**Exercise objective**:
Look through the data below, tally the lines where "domain" occurs, and write the total alone.

**Exercise materials**:
-- pv_equiv track=rewrite | github.com/h1s97x/Cryptogrphy | StreamCipher/ZUC.py | bit_array_to_string
-- ===== SOURCE A (Python) =====
-- def bit_array_to_string(array, length):
--     res = ''
--     for i in range(len(array)):
--         if (i + 1) % length == 0:
--             res += str(array[i]) + ' '
--         else:
--             res += str(array[i])
--     res = res
--     return res
-- ===== SOURCE B (Python) =====
-- def bit_array_to_string(array, length):
--     pieces = []
--     for i in range(0, len(array), length):
--         chunk = ''.join(str(x) for x in array[i:i + length])
--         pieces.append(chunk + ' ' if i + length <= len(array) else chunk)
--     return ''.join(pieces)
-- ===== Notes on version B (the rewrite author's own statement) =====
-- stated objective: alternative
-- what changed: A walks index-by-index testing (i+1)%length and grows the result by repeated string concatenation; B iterates chunk starts in steps of length, builds each block with ''.join over a slice, appends the space exactly to full blocks, and joins the pieces once. Pre_ restricts to positive chunk lengths: length==0 makes A raise ZeroDivisionError, and for negative length A's spacing every |length| digits is an accident of Python's signed modulo while B's range with a negative step is naturally empty.
-- outside the precondition, e.g. on bit_array_to_string([1, 0, 1, 1], -2): A returns '10 11 ', B returns ''; on bit_array_to_string([], 0): A returns '', B raises ValueError
import Mathlib
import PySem

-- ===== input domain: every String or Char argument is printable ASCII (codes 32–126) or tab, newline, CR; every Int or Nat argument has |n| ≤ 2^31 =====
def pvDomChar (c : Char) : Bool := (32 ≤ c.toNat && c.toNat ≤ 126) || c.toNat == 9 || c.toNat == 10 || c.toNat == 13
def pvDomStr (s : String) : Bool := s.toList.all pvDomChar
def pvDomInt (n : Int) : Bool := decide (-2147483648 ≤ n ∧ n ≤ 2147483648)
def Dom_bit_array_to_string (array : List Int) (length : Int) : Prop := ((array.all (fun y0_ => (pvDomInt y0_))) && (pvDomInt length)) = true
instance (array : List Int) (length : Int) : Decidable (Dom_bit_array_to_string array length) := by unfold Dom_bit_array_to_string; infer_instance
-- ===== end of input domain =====

-- B replaces A's per-index modulus test by a chunk decomposition: iterate block starts in steps of
-- length, join each block's digits, and append the space exactly to the full blocks (alternative
-- decomposition, same cost). Pre_ restricts to positive chunk lengths: length = 0 makes A raise
-- ZeroDivisionError on non-empty arrays, and for negative length A's spacing every |length| digits
-- is an accident of Python's signed modulo while B's range with a negative step is naturally empty.


-- ===== PORT A =====
def bit_array_to_string (array : List Int) (length : Int) : String :=
  (PySem.List.pyRange 0 (array.length : Int) 1).foldl
    (fun res i =>
      if PySem.Int.mod (i + 1) length = 0 then
        res ++ PySem.Int.toStr (PySem.List.pyGetD array i 0) ++ " "
      else
        res ++ PySem.Int.toStr (PySem.List.pyGetD array i 0)) ""

-- ===== PORT B =====
def bit_array_to_string_alt (array : List Int) (length : Int) : String :=
  let pieces : List String :=
    (PySem.List.pyRange 0 (array.length : Int) length).foldl
      (fun ps i =>
        let chunk := PySem.Str.join ""
          ((PySem.List.slice array (some i) (some (i + length))).map PySem.Int.toStr)
        if i + length ≤ (array.length : Int) then ps ++ [chunk ++ " "] else ps ++ [chunk]) []
  PySem.Str.join "" pieces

**Response to this task**:
2